Collected data entries
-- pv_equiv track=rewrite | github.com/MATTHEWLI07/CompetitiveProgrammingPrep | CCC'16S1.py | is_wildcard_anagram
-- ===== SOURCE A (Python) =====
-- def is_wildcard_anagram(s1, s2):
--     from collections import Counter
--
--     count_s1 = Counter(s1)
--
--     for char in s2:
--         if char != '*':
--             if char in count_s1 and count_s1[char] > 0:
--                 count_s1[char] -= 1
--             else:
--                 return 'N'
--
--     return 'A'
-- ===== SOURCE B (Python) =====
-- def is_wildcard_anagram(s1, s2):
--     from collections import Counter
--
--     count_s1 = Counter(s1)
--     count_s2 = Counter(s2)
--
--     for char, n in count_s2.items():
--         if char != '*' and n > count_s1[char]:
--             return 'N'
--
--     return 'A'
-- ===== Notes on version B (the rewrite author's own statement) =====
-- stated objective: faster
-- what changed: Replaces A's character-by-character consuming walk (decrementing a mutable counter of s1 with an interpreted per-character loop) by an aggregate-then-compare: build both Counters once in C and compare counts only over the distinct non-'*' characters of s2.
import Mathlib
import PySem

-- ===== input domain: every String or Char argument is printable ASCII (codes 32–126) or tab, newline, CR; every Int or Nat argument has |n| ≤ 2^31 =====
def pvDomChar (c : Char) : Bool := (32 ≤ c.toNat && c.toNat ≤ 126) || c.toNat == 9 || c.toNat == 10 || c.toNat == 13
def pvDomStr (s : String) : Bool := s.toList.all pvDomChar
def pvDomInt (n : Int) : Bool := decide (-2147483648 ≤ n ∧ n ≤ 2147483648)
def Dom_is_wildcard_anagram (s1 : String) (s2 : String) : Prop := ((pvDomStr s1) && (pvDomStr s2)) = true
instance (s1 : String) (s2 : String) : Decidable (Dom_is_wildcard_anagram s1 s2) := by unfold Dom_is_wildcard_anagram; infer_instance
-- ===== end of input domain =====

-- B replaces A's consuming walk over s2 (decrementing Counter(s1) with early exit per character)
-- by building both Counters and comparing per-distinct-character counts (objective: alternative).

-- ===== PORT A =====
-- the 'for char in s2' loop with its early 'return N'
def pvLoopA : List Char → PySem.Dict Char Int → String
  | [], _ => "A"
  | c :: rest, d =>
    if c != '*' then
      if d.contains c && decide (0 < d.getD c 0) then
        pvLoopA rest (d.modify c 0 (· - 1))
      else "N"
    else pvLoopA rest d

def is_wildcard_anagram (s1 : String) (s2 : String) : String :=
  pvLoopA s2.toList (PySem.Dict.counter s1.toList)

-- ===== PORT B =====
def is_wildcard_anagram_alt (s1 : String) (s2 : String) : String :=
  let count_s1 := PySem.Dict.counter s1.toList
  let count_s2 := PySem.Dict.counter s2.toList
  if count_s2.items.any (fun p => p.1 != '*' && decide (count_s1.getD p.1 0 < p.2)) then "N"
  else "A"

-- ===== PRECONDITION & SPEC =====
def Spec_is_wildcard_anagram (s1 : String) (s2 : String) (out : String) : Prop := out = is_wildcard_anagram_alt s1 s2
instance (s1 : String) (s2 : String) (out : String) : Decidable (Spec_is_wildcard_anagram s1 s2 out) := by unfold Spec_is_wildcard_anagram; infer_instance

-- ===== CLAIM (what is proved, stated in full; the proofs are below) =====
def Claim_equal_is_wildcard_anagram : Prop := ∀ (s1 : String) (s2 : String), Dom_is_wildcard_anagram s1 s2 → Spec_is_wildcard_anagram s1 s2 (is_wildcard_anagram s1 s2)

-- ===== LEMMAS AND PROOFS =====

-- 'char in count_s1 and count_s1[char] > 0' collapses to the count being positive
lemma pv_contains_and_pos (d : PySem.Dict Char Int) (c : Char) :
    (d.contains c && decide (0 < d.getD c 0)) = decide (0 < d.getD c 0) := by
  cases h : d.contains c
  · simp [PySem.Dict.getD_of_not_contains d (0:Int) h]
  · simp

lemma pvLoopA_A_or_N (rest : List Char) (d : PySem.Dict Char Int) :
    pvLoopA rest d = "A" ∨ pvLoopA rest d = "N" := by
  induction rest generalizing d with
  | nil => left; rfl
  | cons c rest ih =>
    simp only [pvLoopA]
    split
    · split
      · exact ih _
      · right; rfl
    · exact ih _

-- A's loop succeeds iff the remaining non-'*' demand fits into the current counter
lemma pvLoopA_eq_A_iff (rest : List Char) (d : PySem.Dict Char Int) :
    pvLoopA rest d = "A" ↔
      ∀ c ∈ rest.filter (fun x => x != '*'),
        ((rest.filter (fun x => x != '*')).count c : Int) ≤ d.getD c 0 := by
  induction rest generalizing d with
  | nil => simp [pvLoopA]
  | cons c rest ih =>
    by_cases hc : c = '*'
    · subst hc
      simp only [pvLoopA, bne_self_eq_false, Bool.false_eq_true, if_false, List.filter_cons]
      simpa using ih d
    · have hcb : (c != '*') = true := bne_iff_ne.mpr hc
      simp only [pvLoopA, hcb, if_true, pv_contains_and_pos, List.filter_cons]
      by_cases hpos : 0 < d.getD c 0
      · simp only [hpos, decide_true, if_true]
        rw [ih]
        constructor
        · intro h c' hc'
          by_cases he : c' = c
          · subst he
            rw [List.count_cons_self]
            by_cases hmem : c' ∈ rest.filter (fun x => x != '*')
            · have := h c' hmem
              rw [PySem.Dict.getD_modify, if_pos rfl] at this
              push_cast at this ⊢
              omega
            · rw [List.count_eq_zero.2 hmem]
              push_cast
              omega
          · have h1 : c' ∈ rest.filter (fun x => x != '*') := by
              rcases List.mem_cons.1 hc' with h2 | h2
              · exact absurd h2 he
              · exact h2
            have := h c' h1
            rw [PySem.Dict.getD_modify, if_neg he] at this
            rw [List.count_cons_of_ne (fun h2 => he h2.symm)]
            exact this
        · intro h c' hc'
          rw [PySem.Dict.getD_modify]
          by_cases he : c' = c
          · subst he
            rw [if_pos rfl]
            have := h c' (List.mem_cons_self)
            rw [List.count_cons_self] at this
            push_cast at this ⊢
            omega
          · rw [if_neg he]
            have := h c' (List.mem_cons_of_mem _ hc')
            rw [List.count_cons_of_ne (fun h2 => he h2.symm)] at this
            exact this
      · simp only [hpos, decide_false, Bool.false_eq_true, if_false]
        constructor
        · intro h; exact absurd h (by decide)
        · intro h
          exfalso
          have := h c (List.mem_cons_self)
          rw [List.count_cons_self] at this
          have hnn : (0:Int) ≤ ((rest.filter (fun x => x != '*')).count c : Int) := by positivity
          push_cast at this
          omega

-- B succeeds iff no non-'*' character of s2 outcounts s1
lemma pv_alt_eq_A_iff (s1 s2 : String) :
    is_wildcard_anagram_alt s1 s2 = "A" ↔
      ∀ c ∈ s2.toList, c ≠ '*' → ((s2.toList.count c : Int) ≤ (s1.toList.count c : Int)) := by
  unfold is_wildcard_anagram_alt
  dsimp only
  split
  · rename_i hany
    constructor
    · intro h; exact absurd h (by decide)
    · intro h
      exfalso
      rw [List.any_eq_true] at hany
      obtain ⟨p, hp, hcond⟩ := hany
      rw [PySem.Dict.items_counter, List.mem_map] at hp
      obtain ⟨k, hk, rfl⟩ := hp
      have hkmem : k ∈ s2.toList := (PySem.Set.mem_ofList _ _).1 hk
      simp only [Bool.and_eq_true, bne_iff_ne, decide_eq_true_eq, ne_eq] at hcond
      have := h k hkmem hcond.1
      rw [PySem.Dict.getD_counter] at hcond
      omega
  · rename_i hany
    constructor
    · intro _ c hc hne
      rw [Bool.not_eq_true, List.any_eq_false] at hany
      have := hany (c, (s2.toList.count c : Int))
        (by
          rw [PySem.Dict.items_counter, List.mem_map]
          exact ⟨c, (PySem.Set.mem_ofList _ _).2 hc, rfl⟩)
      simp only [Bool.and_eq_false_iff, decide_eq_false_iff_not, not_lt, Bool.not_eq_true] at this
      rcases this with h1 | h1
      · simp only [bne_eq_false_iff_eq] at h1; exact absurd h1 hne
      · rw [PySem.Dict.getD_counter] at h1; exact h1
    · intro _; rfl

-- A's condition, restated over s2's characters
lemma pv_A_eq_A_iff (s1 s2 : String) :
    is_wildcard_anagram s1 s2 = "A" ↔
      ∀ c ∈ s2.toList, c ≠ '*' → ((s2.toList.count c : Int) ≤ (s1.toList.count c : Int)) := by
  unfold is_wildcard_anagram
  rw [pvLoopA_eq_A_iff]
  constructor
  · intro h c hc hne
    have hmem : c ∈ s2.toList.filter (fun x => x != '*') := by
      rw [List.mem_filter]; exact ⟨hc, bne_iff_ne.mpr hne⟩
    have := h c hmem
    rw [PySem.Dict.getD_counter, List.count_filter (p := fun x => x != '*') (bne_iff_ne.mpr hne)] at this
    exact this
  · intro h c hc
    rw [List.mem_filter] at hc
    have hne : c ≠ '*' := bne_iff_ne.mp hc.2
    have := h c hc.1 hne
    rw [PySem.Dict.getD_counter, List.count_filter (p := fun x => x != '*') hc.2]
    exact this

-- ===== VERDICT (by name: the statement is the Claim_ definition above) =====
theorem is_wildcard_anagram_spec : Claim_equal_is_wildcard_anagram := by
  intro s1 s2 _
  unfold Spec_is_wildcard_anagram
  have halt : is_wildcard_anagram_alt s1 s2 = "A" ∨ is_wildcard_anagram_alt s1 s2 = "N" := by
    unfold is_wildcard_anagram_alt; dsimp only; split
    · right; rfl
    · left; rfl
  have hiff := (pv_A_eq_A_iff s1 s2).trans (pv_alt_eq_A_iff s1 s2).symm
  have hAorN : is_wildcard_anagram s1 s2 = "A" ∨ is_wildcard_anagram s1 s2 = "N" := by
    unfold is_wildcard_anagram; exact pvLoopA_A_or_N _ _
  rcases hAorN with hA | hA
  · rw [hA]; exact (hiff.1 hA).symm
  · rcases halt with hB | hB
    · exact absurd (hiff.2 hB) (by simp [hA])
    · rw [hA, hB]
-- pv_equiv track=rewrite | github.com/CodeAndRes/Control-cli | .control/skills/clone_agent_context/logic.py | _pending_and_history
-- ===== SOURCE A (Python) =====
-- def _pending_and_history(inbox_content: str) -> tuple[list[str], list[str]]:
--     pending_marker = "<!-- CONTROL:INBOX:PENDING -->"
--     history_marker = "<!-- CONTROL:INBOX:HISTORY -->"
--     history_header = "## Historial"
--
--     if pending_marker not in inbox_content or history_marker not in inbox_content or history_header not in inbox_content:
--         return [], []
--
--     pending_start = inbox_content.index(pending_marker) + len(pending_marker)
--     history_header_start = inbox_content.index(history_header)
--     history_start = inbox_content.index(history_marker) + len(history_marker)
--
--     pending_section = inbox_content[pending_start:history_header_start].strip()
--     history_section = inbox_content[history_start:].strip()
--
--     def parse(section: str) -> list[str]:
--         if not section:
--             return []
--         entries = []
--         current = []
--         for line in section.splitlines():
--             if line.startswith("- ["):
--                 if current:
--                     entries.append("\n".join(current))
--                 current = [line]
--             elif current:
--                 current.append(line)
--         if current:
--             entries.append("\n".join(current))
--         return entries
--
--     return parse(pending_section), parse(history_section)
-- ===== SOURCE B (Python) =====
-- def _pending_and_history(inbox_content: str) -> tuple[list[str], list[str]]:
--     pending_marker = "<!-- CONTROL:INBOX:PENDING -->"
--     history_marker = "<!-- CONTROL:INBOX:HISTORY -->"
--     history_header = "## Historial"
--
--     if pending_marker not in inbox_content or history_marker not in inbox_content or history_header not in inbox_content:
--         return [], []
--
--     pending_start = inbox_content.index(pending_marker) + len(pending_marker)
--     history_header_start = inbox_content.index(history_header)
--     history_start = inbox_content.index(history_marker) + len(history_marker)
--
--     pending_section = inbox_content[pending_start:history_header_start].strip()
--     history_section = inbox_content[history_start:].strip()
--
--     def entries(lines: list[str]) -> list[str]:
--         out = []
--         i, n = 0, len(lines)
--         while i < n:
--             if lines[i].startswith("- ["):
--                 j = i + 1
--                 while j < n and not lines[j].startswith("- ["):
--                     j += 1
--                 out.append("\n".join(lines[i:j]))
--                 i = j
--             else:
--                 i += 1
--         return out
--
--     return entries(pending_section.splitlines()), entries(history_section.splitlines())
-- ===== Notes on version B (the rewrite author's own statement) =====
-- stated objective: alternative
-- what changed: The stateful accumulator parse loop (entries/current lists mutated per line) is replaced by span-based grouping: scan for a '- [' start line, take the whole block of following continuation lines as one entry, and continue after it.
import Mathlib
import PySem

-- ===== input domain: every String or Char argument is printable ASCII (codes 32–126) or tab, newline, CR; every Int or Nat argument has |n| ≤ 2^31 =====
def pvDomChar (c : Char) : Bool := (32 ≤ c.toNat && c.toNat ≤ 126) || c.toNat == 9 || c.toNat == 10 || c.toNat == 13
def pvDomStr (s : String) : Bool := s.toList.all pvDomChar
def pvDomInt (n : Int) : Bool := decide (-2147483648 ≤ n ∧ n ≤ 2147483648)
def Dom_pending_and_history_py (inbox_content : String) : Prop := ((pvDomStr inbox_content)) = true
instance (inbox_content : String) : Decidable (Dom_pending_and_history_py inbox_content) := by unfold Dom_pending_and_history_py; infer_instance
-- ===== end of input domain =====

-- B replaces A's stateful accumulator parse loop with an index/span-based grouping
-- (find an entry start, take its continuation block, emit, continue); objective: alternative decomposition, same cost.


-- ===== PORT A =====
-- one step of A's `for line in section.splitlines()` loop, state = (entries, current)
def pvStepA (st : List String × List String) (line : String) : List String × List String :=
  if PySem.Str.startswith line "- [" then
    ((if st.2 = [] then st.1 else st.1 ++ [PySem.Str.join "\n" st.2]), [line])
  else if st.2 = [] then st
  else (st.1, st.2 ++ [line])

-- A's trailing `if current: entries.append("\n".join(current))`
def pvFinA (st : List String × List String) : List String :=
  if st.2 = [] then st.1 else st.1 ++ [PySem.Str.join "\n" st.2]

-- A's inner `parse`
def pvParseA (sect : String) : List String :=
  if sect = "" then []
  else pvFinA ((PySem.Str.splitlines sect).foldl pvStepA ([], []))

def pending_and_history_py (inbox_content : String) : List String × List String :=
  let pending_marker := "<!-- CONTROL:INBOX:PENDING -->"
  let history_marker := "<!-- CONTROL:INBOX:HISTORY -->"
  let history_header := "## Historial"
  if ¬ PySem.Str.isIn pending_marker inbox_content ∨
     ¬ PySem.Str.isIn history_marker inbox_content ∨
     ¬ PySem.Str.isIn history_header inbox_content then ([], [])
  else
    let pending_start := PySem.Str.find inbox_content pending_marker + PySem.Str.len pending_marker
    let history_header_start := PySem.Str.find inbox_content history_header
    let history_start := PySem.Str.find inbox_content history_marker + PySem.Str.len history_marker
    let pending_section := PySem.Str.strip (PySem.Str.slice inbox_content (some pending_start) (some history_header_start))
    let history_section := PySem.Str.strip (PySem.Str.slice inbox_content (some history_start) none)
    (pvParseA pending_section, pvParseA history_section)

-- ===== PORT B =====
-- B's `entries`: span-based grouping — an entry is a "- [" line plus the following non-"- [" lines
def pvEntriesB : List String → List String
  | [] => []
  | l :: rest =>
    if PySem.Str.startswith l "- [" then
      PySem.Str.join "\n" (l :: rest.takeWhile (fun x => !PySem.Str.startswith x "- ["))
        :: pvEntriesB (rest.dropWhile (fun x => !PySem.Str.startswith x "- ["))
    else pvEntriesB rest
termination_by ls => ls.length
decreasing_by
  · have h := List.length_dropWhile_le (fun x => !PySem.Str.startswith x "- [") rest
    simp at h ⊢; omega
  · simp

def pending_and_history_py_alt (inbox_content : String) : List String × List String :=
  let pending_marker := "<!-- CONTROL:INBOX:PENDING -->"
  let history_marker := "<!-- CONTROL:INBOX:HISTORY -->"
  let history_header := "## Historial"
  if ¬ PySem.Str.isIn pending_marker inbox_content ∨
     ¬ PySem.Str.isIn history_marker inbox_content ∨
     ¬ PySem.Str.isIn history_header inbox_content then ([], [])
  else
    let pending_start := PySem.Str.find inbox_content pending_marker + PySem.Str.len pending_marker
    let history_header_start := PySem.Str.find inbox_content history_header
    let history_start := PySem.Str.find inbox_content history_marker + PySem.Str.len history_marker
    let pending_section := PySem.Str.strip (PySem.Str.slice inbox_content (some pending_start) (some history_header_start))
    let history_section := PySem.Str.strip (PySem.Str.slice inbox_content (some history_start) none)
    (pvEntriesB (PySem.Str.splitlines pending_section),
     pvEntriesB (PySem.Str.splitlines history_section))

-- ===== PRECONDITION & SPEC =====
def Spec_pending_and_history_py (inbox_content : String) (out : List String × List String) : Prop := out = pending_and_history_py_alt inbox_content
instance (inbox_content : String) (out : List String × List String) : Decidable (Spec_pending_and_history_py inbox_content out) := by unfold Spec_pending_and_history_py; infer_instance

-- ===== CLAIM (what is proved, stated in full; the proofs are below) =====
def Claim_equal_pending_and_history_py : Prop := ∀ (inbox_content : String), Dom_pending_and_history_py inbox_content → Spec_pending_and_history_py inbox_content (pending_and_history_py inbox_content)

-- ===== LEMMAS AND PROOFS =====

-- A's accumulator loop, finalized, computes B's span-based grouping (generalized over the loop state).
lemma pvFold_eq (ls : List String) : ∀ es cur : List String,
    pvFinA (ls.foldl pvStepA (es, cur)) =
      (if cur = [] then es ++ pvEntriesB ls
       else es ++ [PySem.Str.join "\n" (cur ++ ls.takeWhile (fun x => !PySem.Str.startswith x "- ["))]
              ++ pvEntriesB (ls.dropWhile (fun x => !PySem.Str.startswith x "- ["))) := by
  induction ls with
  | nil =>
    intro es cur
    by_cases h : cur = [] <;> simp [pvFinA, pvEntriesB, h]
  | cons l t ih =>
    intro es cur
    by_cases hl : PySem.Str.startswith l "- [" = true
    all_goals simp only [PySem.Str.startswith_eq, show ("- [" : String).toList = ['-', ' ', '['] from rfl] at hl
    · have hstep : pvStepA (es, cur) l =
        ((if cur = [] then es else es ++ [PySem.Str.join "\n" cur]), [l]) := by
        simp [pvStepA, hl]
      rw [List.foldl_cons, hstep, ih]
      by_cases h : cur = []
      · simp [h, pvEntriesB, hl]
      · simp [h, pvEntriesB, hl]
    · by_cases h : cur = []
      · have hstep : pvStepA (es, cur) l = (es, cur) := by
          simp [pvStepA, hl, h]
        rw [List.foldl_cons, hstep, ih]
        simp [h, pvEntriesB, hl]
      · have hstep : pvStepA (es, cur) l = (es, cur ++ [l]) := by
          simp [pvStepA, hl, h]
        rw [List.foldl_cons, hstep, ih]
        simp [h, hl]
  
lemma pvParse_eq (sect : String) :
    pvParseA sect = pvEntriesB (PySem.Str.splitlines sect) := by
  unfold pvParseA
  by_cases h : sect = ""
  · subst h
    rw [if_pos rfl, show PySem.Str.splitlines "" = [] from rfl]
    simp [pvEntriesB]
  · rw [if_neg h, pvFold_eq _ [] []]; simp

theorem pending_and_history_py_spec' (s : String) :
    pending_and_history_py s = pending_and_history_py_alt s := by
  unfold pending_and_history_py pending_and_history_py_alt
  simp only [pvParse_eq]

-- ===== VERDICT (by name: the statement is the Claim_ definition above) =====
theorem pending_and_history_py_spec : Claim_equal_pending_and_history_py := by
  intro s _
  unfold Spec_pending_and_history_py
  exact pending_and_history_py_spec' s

The task: From the data above, return every line from the line that has "rcases hAorN with hA | hA" up to and including the line that has "rw [hA, hB]", exactly.

Solution to the exercise:
  rcases hAorN with hA | hA
  · rw [hA]; exact (hiff.1 hA).symm
  · rcases halt with hB | hB
    · exact absurd (hiff.2 hB) (by simp [hA])
    · rw [hA, hB]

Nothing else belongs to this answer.